(TASK GOAL): Would you return, word for word, the lines of the data below from the line with "-- B replaces" through the line with "PySem.Set.len (PySem.Set.symmDiff duplicated1", and no others?
=== Section Start ===
-- pv_equiv track=rewrite | github.com/nguyenngochuy91/Relevant-Operon | analyze.py | computeDuplication
-- ===== SOURCE A (Python) =====
-- from collections import Counter
--
-- def computeDuplication(string1,string2):
--     string1,string2 = string1.split("|"),string2.split("|")
--     duplicated1,duplicated2= set(),set()
--     for block in string1:
--         c = Counter(block)
--         for item in c:
--             if c[item]>=2:
--                 duplicated1.add(item)
--     for block in string2:
--         c = Counter(block)
--         for item in c:
--             if c[item]>=2:
--                 duplicated2.add(item)
-- #    print (duplicated1,duplicated2)
--     return len(duplicated1.symmetric_difference(duplicated2))
-- ===== SOURCE B (Python) =====
-- def computeDuplication(string1, string2):
--     def dups(s):
--         out = set()
--         for block in s.split("|"):
--             b = sorted(block)
--             for x, y in zip(b, b[1:]):
--                 if x == y:
--                     out.add(x)
--         return out
--     return len(dups(string1) ^ dups(string2))
-- ===== Notes on version B (the rewrite author's own statement) =====
-- stated objective: alternative
-- what changed: Replaces the per-block frequency-table (Counter) build plus threshold pass with a sort-then-scan: each block is sorted and duplicated characters are read off as adjacent equal pairs, correct because equal characters are contiguous in a sorted block.
import Mathlib
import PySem

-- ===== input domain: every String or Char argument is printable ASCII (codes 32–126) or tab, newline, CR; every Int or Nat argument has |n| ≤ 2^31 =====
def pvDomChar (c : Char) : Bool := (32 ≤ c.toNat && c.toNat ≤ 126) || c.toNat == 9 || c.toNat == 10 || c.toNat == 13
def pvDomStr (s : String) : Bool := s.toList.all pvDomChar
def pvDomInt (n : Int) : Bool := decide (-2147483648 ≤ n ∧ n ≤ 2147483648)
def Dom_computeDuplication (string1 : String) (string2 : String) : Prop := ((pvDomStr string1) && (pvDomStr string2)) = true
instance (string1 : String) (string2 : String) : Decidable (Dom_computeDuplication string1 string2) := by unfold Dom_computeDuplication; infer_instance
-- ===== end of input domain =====

-- B replaces A's per-block Counter + threshold pass with sort-then-scan (duplicates = adjacent equal pairs of the sorted block); same return value, proved equivalent.

-- ===== PORT A =====
-- for block in blocks: c = Counter(block); for item in c: if c[item] >= 2: dup.add(item)
def pvDupA (blocks : List (List Char)) : PySem.Set Char :=
  blocks.foldl (fun dup block =>
    let c := PySem.Dict.counter block
    c.keys.foldl (fun dup item =>
      if c.getD item 0 ≥ 2 then PySem.Set.add dup item else dup) dup)
    PySem.Set.empty

def computeDuplication (string1 : String) (string2 : String) : Int :=
  let s1 := PySem.Chars.splitOn string1.toList ['|']
  let s2 := PySem.Chars.splitOn string2.toList ['|']
  let duplicated1 := pvDupA s1
  let duplicated2 := pvDupA s2
  PySem.Set.len (PySem.Set.symmDiff duplicated1 duplicated2)

-- ===== PORT B =====
-- for x, y in zip(b, b[1:]): if x == y: out.add(x)
def pvAdjAdd : List Char → PySem.Set Char → PySem.Set Char
  | x :: y :: t, d => pvAdjAdd (y :: t) (if x = y then PySem.Set.add d x else d)
  | _, d => d

-- for block in s.split("|"): b = sorted(block); <adjacent scan>
def pvDupB (blocks : List (List Char)) : PySem.Set Char :=
  blocks.foldl (fun out block =>
    pvAdjAdd (PySem.List.sorted block (fun c => c) false) out) PySem.Set.empty

def computeDuplication_alt (string1 : String) (string2 : String) : Int :=
  PySem.Set.len (PySem.Set.symmDiff (pvDupB (PySem.Chars.splitOn string1.toList ['|']))
                                    (pvDupB (PySem.Chars.splitOn string2.toList ['|'])))

-- ===== PRECONDITION & SPEC =====
def Spec_computeDuplication (string1 : String) (string2 : String) (out : Int) : Prop := out = computeDuplication_alt string1 string2
instance (string1 : String) (string2 : String) (out : Int) : Decidable (Spec_computeDuplication string1 string2 out) := by unfold Spec_computeDuplication; infer_instance

-- ===== CLAIM (what is proved, stated in full; the proofs are below) =====
def Claim_equal_computeDuplication : Prop := ∀ (string1 : String) (string2 : String), Dom_computeDuplication string1 string2 → Spec_computeDuplication string1 string2 (computeDuplication string1 string2)

-- ===== LEMMAS AND PROOFS =====

-- A's inner loop: fold over a list adding elements satisfying p
theorem memA_inner (l : List Char) (p : Char → Prop) [DecidablePred p]
    (d : PySem.Set Char) (x : Char) :
    x ∈ l.foldl (fun dup item => if p item then PySem.Set.add dup item else dup) d ↔
      x ∈ d ∨ (x ∈ l ∧ p x) := by
  induction l generalizing d with
  | nil => simp
  | cons a t ih =>
    simp only [List.foldl_cons, List.mem_cons]
    by_cases hp : p a
    · simp only [if_pos hp, ih, PySem.Set.mem_add]
      constructor
      · rintro (⟨h | rfl⟩ | ⟨h1, h2⟩)
        · exact Or.inl h
        · exact Or.inr ⟨Or.inl rfl, hp⟩
        · exact Or.inr ⟨Or.inr h1, h2⟩
      · rintro (h | ⟨rfl | h1, h2⟩)
        · exact Or.inl (Or.inl h)
        · exact Or.inl (Or.inr rfl)
        · exact Or.inr ⟨h1, h2⟩
    · simp only [if_neg hp, ih]
      constructor
      · rintro (h | ⟨h1, h2⟩)
        · exact Or.inl h
        · exact Or.inr ⟨Or.inr h1, h2⟩
      · rintro (h | ⟨rfl | h1, h2⟩)
        · exact Or.inl h
        · exact absurd h2 hp
        · exact Or.inr ⟨h1, h2⟩

theorem nodupA_inner (l : List Char) (p : Char → Prop) [DecidablePred p]
    (d : PySem.Set Char) (hd : d.Nodup) :
    (l.foldl (fun dup item => if p item then PySem.Set.add dup item else dup) d).Nodup := by
  induction l generalizing d with
  | nil => exact hd
  | cons a t ih =>
    simp only [List.foldl_cons]
    split_ifs
    · exact ih _ (PySem.Set.nodup_add _ _ hd)
    · exact ih _ hd

-- B's inner scan on a nondecreasing list flags exactly the chars with count ≥ 2
theorem mem_pvAdjAdd (l : List Char) (hl : l.Pairwise (· ≤ ·)) (d : PySem.Set Char) (x : Char) :
    x ∈ pvAdjAdd l d ↔ x ∈ d ∨ 2 ≤ l.count x := by
  induction l generalizing d with
  | nil => simp [pvAdjAdd]
  | cons a t ih =>
    cases t with
    | nil =>
      have hc : List.count x [a] ≤ 1 := by
        simpa using List.count_le_length (l := [a]) (a := x)
      simp only [pvAdjAdd]
      constructor
      · exact Or.inl
      · rintro (h | h)
        · exact h
        · omega
    | cons b t' =>
      have hab : a ≤ b := (List.pairwise_cons.1 hl).1 _ (List.mem_cons_self)
      have htl : (b :: t').Pairwise (· ≤ ·) := (List.pairwise_cons.1 hl).2
      simp only [pvAdjAdd]
      rw [ih htl]
      by_cases heq : a = b
      · subst heq
        rw [if_pos rfl]
        simp only [PySem.Set.mem_add, List.count_cons]
        by_cases hx : x = a
        · subst hx; simp
        · simp [hx, Ne.symm hx]
      · rw [if_neg heq]
        by_cases hx : x = a
        · subst hx
          have h0 : (b :: t').count x = 0 := by
            rw [List.count_eq_zero]
            intro hmem
            rcases List.mem_cons.1 hmem with rfl | hmem'
            · exact heq rfl
            · have hbz : b ≤ x := (List.pairwise_cons.1 htl).1 _ hmem'
              have : x < b := lt_of_le_of_ne hab heq
              exact absurd hbz (not_le.2 this)
          simp [h0]

        · simp [List.count_cons, Ne.symm hx]

theorem nodup_pvAdjAdd (l : List Char) (d : PySem.Set Char) (hd : d.Nodup) :
    (pvAdjAdd l d).Nodup := by
  induction l generalizing d with
  | nil => exact hd
  | cons a t ih =>
    cases t with
    | nil => exact hd
    | cons b t' =>
      simp only [pvAdjAdd]
      split_ifs
      · exact ih _ (PySem.Set.nodup_add _ _ hd)
      · exact ih _ hd

-- generic outer fold: any step whose membership is 'x ∈ d ∨ 2 ≤ b.count x'
theorem foldl_step_mem (step : PySem.Set Char → List Char → PySem.Set Char)
    (hmem : ∀ d b x, x ∈ step d b ↔ x ∈ d ∨ 2 ≤ b.count x)
    (hnd : ∀ d b, d.Nodup → (step d b).Nodup) :
    ∀ (blocks : List (List Char)) (d : PySem.Set Char), d.Nodup →
      (blocks.foldl step d).Nodup ∧
      ∀ x, x ∈ blocks.foldl step d ↔ x ∈ d ∨ ∃ b ∈ blocks, 2 ≤ b.count x := by
  intro blocks
  induction blocks with
  | nil => intro d hd; simpa using hd
  | cons b t ih =>
    intro d hd
    simp only [List.foldl_cons]
    obtain ⟨hn, hm⟩ := ih (step d b) (hnd d b hd)
    refine ⟨hn, fun x => (hm x).trans ?_⟩
    rw [hmem]
    simp only [List.mem_cons]
    constructor
    · rintro ((h | h) | ⟨c, hc1, hc2⟩)
      · exact Or.inl h
      · exact Or.inr ⟨b, Or.inl rfl, h⟩
      · exact Or.inr ⟨c, Or.inr hc1, hc2⟩
    · rintro (h | ⟨c, rfl | hc1, hc2⟩)
      · exact Or.inl (Or.inl h)
      · exact Or.inl (Or.inr hc2)
      · exact Or.inr ⟨c, hc1, hc2⟩

theorem stepA_mem (d : PySem.Set Char) (b : List Char) (x : Char) :
    x ∈ (let c := PySem.Dict.counter b
         c.keys.foldl (fun dup item =>
           if c.getD item 0 ≥ 2 then PySem.Set.add dup item else dup) d) ↔
      x ∈ d ∨ 2 ≤ b.count x := by
  rw [memA_inner]
  simp only [PySem.Dict.keys_counter, PySem.Set.mem_ofList, PySem.Dict.getD_counter]
  constructor
  · rintro (h | ⟨_, h2⟩)
    · exact Or.inl h
    · exact Or.inr (by exact_mod_cast h2)
  · rintro (h | h)
    · exact Or.inl h
    · refine Or.inr ⟨?_, by exact_mod_cast h⟩
      rw [← List.count_pos_iff]; omega

theorem stepB_mem (d : PySem.Set Char) (b : List Char) (x : Char) :
    x ∈ pvAdjAdd (PySem.List.sorted b (fun c => c) false) d ↔ x ∈ d ∨ 2 ≤ b.count x := by
  rw [mem_pvAdjAdd _ (PySem.List.sorted_pairwise b (fun c => c))]
  rw [(PySem.List.sorted_perm b (fun c => c) false).count_eq]

theorem pvDup_mem_nodup (blocks : List (List Char)) :
    (∀ x, x ∈ pvDupA blocks ↔ ∃ b ∈ blocks, 2 ≤ b.count x) ∧ (pvDupA blocks).Nodup ∧
    (∀ x, x ∈ pvDupB blocks ↔ ∃ b ∈ blocks, 2 ≤ b.count x) ∧ (pvDupB blocks).Nodup := by
  obtain ⟨hAn, hAm⟩ := foldl_step_mem
    (fun d block => let c := PySem.Dict.counter block
      c.keys.foldl (fun dup item =>
        if c.getD item 0 ≥ 2 then PySem.Set.add dup item else dup) d)
    stepA_mem
    (fun d b hd => nodupA_inner _ _ _ hd)
    blocks PySem.Set.empty List.nodup_nil
  obtain ⟨hBn, hBm⟩ := foldl_step_mem
    (fun d block => pvAdjAdd (PySem.List.sorted block (fun c => c) false) d)
    stepB_mem
    (fun d b hd => nodup_pvAdjAdd _ _ hd)
    blocks PySem.Set.empty List.nodup_nil
  refine ⟨fun x => (hAm x).trans ?_, hAn, fun x => (hBm x).trans ?_, hBn⟩ <;>
    simp [PySem.Set.empty]

theorem len_symmDiff_congr (a a' b b' : PySem.Set Char)
    (ha : a.Perm a') (hb : ∀ x, x ∈ b ↔ x ∈ b') (hb' : b.Perm b') :
    PySem.Set.len (PySem.Set.symmDiff a b) = PySem.Set.len (PySem.Set.symmDiff a' b') := by
  have ha' : ∀ x, x ∈ a ↔ x ∈ a' := fun x => ha.mem_iff
  have hcb : ∀ x, PySem.Set.contains b x = PySem.Set.contains b' x := by
    intro x
    rw [Bool.eq_iff_iff, PySem.Set.contains_iff, PySem.Set.contains_iff]
    exact hb x
  have hca : ∀ x, PySem.Set.contains a x = PySem.Set.contains a' x := by
    intro x
    rw [Bool.eq_iff_iff, PySem.Set.contains_iff, PySem.Set.contains_iff]
    exact ha' x
  unfold PySem.Set.len PySem.Set.symmDiff PySem.Set.diff
  have p1 : (List.filter (fun x => !PySem.Set.contains b x) a).Perm
      (List.filter (fun x => !PySem.Set.contains b' x) a') := by
    rw [List.filter_congr (fun x _ => by rw [hcb x])]
    exact ha.filter _
  have p2 : (List.filter (fun x => !PySem.Set.contains a x) b).Perm
      (List.filter (fun x => !PySem.Set.contains a' x) b') := by
    rw [List.filter_congr (fun x _ => by rw [hca x])]
    exact hb'.filter _
  simp only [List.length_append]
  rw [p1.length_eq, p2.length_eq]

-- ===== VERDICT (by name: the statement is the Claim_ definition above) =====
theorem computeDuplication_spec : Claim_equal_computeDuplication := by
  intro s1 s2 _
  unfold Spec_computeDuplication computeDuplication computeDuplication_alt
  have perm : ∀ blocks : List (List Char), (pvDupA blocks).Perm (pvDupB blocks) := by
    intro blocks
    obtain ⟨hAm, hAn, hBm, hBn⟩ := pvDup_mem_nodup blocks
    exact (List.perm_ext_iff_of_nodup hAn hBn).2 (fun x => (hAm x).trans (hBm x).symm)
  exact len_symmDiff_congr _ _ _ _ (perm _)
    (fun x => ((pvDup_mem_nodup _).1 x).trans ((pvDup_mem_nodup _).2.2.1 x).symm) (perm _)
=== Section End ===
(OUTPUT):
-- B replaces A's per-block Counter + threshold pass with sort-then-scan (duplicates = adjacent equal pairs of the sorted block); same return value, proved equivalent.

-- ===== PORT A =====
-- for block in blocks: c = Counter(block); for item in c: if c[item] >= 2: dup.add(item)
def pvDupA (blocks : List (List Char)) : PySem.Set Char :=
  blocks.foldl (fun dup block =>
    let c := PySem.Dict.counter block
    c.keys.foldl (fun dup item =>
      if c.getD item 0 ≥ 2 then PySem.Set.add dup item else dup) dup)
    PySem.Set.empty

def computeDuplication (string1 : String) (string2 : String) : Int :=
  let s1 := PySem.Chars.splitOn string1.toList ['|']
  let s2 := PySem.Chars.splitOn string2.toList ['|']
  let duplicated1 := pvDupA s1
  let duplicated2 := pvDupA s2
  PySem.Set.len (PySem.Set.symmDiff duplicated1 duplicated2)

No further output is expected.